▶ _PROBLEM DESCRIPTION_:
Without any alteration, retype the records that appear below.

Dataset entries

-- pv_equiv track=rewrite | github.com/Pratap123singh/python_assignment | string/q11.py | count_sentence
-- ===== SOURCE A (Python) =====
-- def count_sentence(s: str):
--     count_normal=0
--     count_interrogative=0
--     count_exclamatory=0
--     for idx in range(0,len(s),1):
--         if s[idx] in ["."]:
--             count_normal+=1
--         elif s[idx] in ["!"]:
--             count_interrogative+=1
--         elif s[idx] in ["?"]:
--             count_exclamatory+=1
--     return (count_normal, count_interrogative, count_exclamatory)
-- ===== SOURCE B (Python) =====
-- def count_sentence(s: str):
--     freq = {}
--     for ch in s:
--         freq[ch] = freq.get(ch, 0) + 1
--     return (freq.get(".", 0), freq.get("!", 0), freq.get("?", 0))
-- ===== Notes on version B (the rewrite author's own statement) =====
-- stated objective: alternative
-- what changed: Replaces A's per-index loop (range + s[idx] with if/elif branching into three accumulators) by building one frequency table of all characters and then reading the three punctuation keys from it.
import Mathlib
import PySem

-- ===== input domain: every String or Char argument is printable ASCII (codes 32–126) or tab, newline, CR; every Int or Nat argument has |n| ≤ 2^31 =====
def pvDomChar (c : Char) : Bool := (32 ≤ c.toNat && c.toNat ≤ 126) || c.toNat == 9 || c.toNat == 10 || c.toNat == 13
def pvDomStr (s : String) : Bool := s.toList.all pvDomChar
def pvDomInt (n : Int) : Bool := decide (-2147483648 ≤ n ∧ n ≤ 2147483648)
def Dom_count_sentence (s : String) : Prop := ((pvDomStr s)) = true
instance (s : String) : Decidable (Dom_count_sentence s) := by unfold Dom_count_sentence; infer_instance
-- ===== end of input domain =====

-- B builds one frequency table of all characters, then reads the three keys; same O(n) cost, different structure.

-- ===== PORT A =====
def count_sentence (s : String) : Int × Int × Int :=
  (PySem.List.pyRange 0 (PySem.Str.len s) 1).foldl
    (fun (acc : Int × Int × Int) idx =>
      match PySem.Str.pyGet? s idx with
      | some c =>
          if c ∈ ['.'] then (acc.1 + 1, acc.2.1, acc.2.2)
          else if c ∈ ['!'] then (acc.1, acc.2.1 + 1, acc.2.2)
          else if c ∈ ['?'] then (acc.1, acc.2.1, acc.2.2 + 1)
          else acc
      | none => acc)  -- unreachable: idx always in range
    (0, 0, 0)

-- ===== PORT B =====
def count_sentence_alt (s : String) : Int × Int × Int :=
  let freq : PySem.Dict Char Int :=
    s.toList.foldl (fun d ch => d.insert ch (d.getD ch 0 + 1)) PySem.Dict.empty
  (freq.getD '.' 0, freq.getD '!' 0, freq.getD '?' 0)

-- ===== PRECONDITION & SPEC =====
def Spec_count_sentence (s : String) (out : Int × Int × Int) : Prop := out = count_sentence_alt s
instance (s : String) (out : Int × Int × Int) : Decidable (Spec_count_sentence s out) := by unfold Spec_count_sentence; infer_instance

-- ===== CLAIM (what is proved, stated in full; the proofs are below) =====
def Claim_equal_count_sentence : Prop := ∀ (s : String), Dom_count_sentence s → Spec_count_sentence s (count_sentence s)

-- ===== LEMMAS AND PROOFS =====

-- A's triple-accumulator loop computes the three character counts.
theorem pv_foldA (cs : List Char) (a b c : Int) :
    cs.foldl
      (fun (acc : Int × Int × Int) ch =>
        if ch ∈ ['.'] then (acc.1 + 1, acc.2.1, acc.2.2)
        else if ch ∈ ['!'] then (acc.1, acc.2.1 + 1, acc.2.2)
        else if ch ∈ ['?'] then (acc.1, acc.2.1, acc.2.2 + 1)
        else acc) (a, b, c)
    = (a + cs.count '.', b + cs.count '!', c + cs.count '?') := by
  induction cs generalizing a b c with
  | nil => simp
  | cons x xs ih =>
      simp only [List.foldl_cons, List.mem_singleton, List.count_cons] at ih ⊢
      by_cases h1 : x = '.'
      · rw [if_pos h1, ih]; simp [h1]; omega
      · by_cases h2 : x = '!'
        · rw [if_neg h1, if_pos h2, ih]; simp [h2]; omega
        · by_cases h3 : x = '?'
          · rw [if_neg h1, if_neg h2, if_pos h3, ih]; simp [h3]; omega
          · rw [if_neg h1, if_neg h2, if_neg h3, ih]; simp [h1, h2, h3]

-- A's index loop over the string is a fold over its characters.
theorem pv_A_eq (s : String) :
    count_sentence s
      = ((s.toList.count '.' : Int), (s.toList.count '!' : Int), (s.toList.count '?' : Int)) := by
  unfold count_sentence
  have h : (PySem.List.pyRange 0 (PySem.Str.len s) 1).foldl
      (fun (acc : Int × Int × Int) idx =>
        match PySem.Str.pyGet? s idx with
        | some c =>
            if c ∈ ['.'] then (acc.1 + 1, acc.2.1, acc.2.2)
            else if c ∈ ['!'] then (acc.1, acc.2.1 + 1, acc.2.2)
            else if c ∈ ['?'] then (acc.1, acc.2.1, acc.2.2 + 1)
            else acc
        | none => acc) ((0 : Int), (0 : Int), (0 : Int))
      = (PySem.List.pyRange 0 (PySem.Str.len s) 1).foldl
      (fun (acc : Int × Int × Int) idx =>
        (fun (acc : Int × Int × Int) c =>
            if c ∈ ['.'] then (acc.1 + 1, acc.2.1, acc.2.2)
            else if c ∈ ['!'] then (acc.1, acc.2.1 + 1, acc.2.2)
            else if c ∈ ['?'] then (acc.1, acc.2.1, acc.2.2 + 1)
            else acc) acc (PySem.List.pyGetD s.toList idx ' ')) ((0 : Int), (0 : Int), (0 : Int)) := by
    apply PySem.List.foldl_congr_mem
    intro acc x hx
    rw [PySem.List.mem_pyRange_one] at hx
    have hlen : x < (s.toList.length : Int) := by
      have hl : PySem.Str.len s = (s.toList.length : Int) := by simp
      rw [hl] at hx; exact hx.2
    have hx0 := hx.1
    have hget : PySem.Str.pyGet? s x = some (PySem.List.pyGetD s.toList x ' ') := by
      have hlt : x < (s.length : Int) := by simpa using hlen
      simp [PySem.List.pyGetD, PySem.List.pyGet?, PySem.List.pyIdx?, hx0, hlt]
    rw [hget]
  rw [h]
  have hlen : PySem.Str.len s = (s.toList.length : Int) := by simp
  rw [hlen]
  rw [PySem.List.foldl_pyRange_zero_pyGetD' s.toList ' '
      (fun (acc : Int × Int × Int) c =>
          if c ∈ ['.'] then (acc.1 + 1, acc.2.1, acc.2.2)
          else if c ∈ ['!'] then (acc.1, acc.2.1 + 1, acc.2.2)
          else if c ∈ ['?'] then (acc.1, acc.2.1, acc.2.2 + 1)
          else acc) ((0 : Int), (0 : Int), (0 : Int))]
  rw [pv_foldA]
  simp

-- B's frequency table reads back the character counts.
theorem pv_B_eq (s : String) :
    count_sentence_alt s
      = ((s.toList.count '.' : Int), (s.toList.count '!' : Int), (s.toList.count '?' : Int)) := by
  unfold count_sentence_alt
  simp [PySem.Dict.getD_foldl_insert_add_one]

-- ===== VERDICT (by name: the statement is the Claim_ definition above) =====
theorem count_sentence_spec : Claim_equal_count_sentence := by
  intro s _
  unfold Spec_count_sentence
  rw [pv_A_eq, pv_B_eq]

▶ _WRITTEN RESPONSE_:
-- pv_equiv track=rewrite | github.com/Pratap123singh/python_assignment | string/q11.py | count_sentence
-- ===== SOURCE A (Python) =====
-- def count_sentence(s: str):
--     count_normal=0
--     count_interrogative=0
--     count_exclamatory=0
--     for idx in range(0,len(s),1):
--         if s[idx] in ["."]:
--             count_normal+=1
--         elif s[idx] in ["!"]:
--             count_interrogative+=1
--         elif s[idx] in ["?"]:
--             count_exclamatory+=1
--     return (count_normal, count_interrogative, count_exclamatory)
-- ===== SOURCE B (Python) =====
-- def count_sentence(s: str):
--     freq = {}
--     for ch in s:
--         freq[ch] = freq.get(ch, 0) + 1
--     return (freq.get(".", 0), freq.get("!", 0), freq.get("?", 0))
-- ===== Notes on version B (the rewrite author's own statement) =====
-- stated objective: alternative
-- what changed: Replaces A's per-index loop (range + s[idx] with if/elif branching into three accumulators) by building one frequency table of all characters and then reading the three punctuation keys from it.
import Mathlib
import PySem

-- ===== input domain: every String or Char argument is printable ASCII (codes 32–126) or tab, newline, CR; every Int or Nat argument has |n| ≤ 2^31 =====
def pvDomChar (c : Char) : Bool := (32 ≤ c.toNat && c.toNat ≤ 126) || c.toNat == 9 || c.toNat == 10 || c.toNat == 13
def pvDomStr (s : String) : Bool := s.toList.all pvDomChar
def pvDomInt (n : Int) : Bool := decide (-2147483648 ≤ n ∧ n ≤ 2147483648)
def Dom_count_sentence (s : String) : Prop := ((pvDomStr s)) = true
instance (s : String) : Decidable (Dom_count_sentence s) := by unfold Dom_count_sentence; infer_instance
-- ===== end of input domain =====

-- B builds one frequency table of all characters, then reads the three keys; same O(n) cost, different structure.

-- ===== PORT A =====
def count_sentence (s : String) : Int × Int × Int :=
  (PySem.List.pyRange 0 (PySem.Str.len s) 1).foldl
    (fun (acc : Int × Int × Int) idx =>
      match PySem.Str.pyGet? s idx with
      | some c =>
          if c ∈ ['.'] then (acc.1 + 1, acc.2.1, acc.2.2)
          else if c ∈ ['!'] then (acc.1, acc.2.1 + 1, acc.2.2)
          else if c ∈ ['?'] then (acc.1, acc.2.1, acc.2.2 + 1)
          else acc
      | none => acc)  -- unreachable: idx always in range
    (0, 0, 0)

-- ===== PORT B =====
def count_sentence_alt (s : String) : Int × Int × Int :=
  let freq : PySem.Dict Char Int :=
    s.toList.foldl (fun d ch => d.insert ch (d.getD ch 0 + 1)) PySem.Dict.empty
  (freq.getD '.' 0, freq.getD '!' 0, freq.getD '?' 0)

-- ===== PRECONDITION & SPEC =====
def Spec_count_sentence (s : String) (out : Int × Int × Int) : Prop := out = count_sentence_alt s
instance (s : String) (out : Int × Int × Int) : Decidable (Spec_count_sentence s out) := by unfold Spec_count_sentence; infer_instance

-- ===== CLAIM (what is proved, stated in full; the proofs are below) =====
def Claim_equal_count_sentence : Prop := ∀ (s : String), Dom_count_sentence s → Spec_count_sentence s (count_sentence s)

-- ===== LEMMAS AND PROOFS =====

-- A's triple-accumulator loop computes the three character counts.
theorem pv_foldA (cs : List Char) (a b c : Int) :
    cs.foldl
      (fun (acc : Int × Int × Int) ch =>
        if ch ∈ ['.'] then (acc.1 + 1, acc.2.1, acc.2.2)
        else if ch ∈ ['!'] then (acc.1, acc.2.1 + 1, acc.2.2)
        else if ch ∈ ['?'] then (acc.1, acc.2.1, acc.2.2 + 1)
        else acc) (a, b, c)
    = (a + cs.count '.', b + cs.count '!', c + cs.count '?') := by
  induction cs generalizing a b c with
  | nil => simp
  | cons x xs ih =>
      simp only [List.foldl_cons, List.mem_singleton, List.count_cons] at ih ⊢
      by_cases h1 : x = '.'
      · rw [if_pos h1, ih]; simp [h1]; omega
      · by_cases h2 : x = '!'
        · rw [if_neg h1, if_pos h2, ih]; simp [h2]; omega
        · by_cases h3 : x = '?'
          · rw [if_neg h1, if_neg h2, if_pos h3, ih]; simp [h3]; omega
          · rw [if_neg h1, if_neg h2, if_neg h3, ih]; simp [h1, h2, h3]

-- A's index loop over the string is a fold over its characters.
theorem pv_A_eq (s : String) :
    count_sentence s
      = ((s.toList.count '.' : Int), (s.toList.count '!' : Int), (s.toList.count '?' : Int)) := by
  unfold count_sentence
  have h : (PySem.List.pyRange 0 (PySem.Str.len s) 1).foldl
      (fun (acc : Int × Int × Int) idx =>
        match PySem.Str.pyGet? s idx with
        | some c =>
            if c ∈ ['.'] then (acc.1 + 1, acc.2.1, acc.2.2)
            else if c ∈ ['!'] then (acc.1, acc.2.1 + 1, acc.2.2)
            else if c ∈ ['?'] then (acc.1, acc.2.1, acc.2.2 + 1)
            else acc
        | none => acc) ((0 : Int), (0 : Int), (0 : Int))
      = (PySem.List.pyRange 0 (PySem.Str.len s) 1).foldl
      (fun (acc : Int × Int × Int) idx =>
        (fun (acc : Int × Int × Int) c =>
            if c ∈ ['.'] then (acc.1 + 1, acc.2.1, acc.2.2)
            else if c ∈ ['!'] then (acc.1, acc.2.1 + 1, acc.2.2)
            else if c ∈ ['?'] then (acc.1, acc.2.1, acc.2.2 + 1)
            else acc) acc (PySem.List.pyGetD s.toList idx ' ')) ((0 : Int), (0 : Int), (0 : Int)) := by
    apply PySem.List.foldl_congr_mem
    intro acc x hx
    rw [PySem.List.mem_pyRange_one] at hx
    have hlen : x < (s.toList.length : Int) := by
      have hl : PySem.Str.len s = (s.toList.length : Int) := by simp
      rw [hl] at hx; exact hx.2
    have hx0 := hx.1
    have hget : PySem.Str.pyGet? s x = some (PySem.List.pyGetD s.toList x ' ') := by
      have hlt : x < (s.length : Int) := by simpa using hlen
      simp [PySem.List.pyGetD, PySem.List.pyGet?, PySem.List.pyIdx?, hx0, hlt]
    rw [hget]
  rw [h]
  have hlen : PySem.Str.len s = (s.toList.length : Int) := by simp
  rw [hlen]
  rw [PySem.List.foldl_pyRange_zero_pyGetD' s.toList ' '
      (fun (acc : Int × Int × Int) c =>
          if c ∈ ['.'] then (acc.1 + 1, acc.2.1, acc.2.2)
          else if c ∈ ['!'] then (acc.1, acc.2.1 + 1, acc.2.2)
          else if c ∈ ['?'] then (acc.1, acc.2.1, acc.2.2 + 1)
          else acc) ((0 : Int), (0 : Int), (0 : Int))]
  rw [pv_foldA]
  simp

-- B's frequency table reads back the character counts.
theorem pv_B_eq (s : String) :
    count_sentence_alt s
      = ((s.toList.count '.' : Int), (s.toList.count '!' : Int), (s.toList.count '?' : Int)) := by
  unfold count_sentence_alt
  simp [PySem.Dict.getD_foldl_insert_add_one]

-- ===== VERDICT (by name: the statement is the Claim_ definition above) =====
theorem count_sentence_spec : Claim_equal_count_sentence := by
  intro s _
  unfold Spec_count_sentence
  rw [pv_A_eq, pv_B_eq]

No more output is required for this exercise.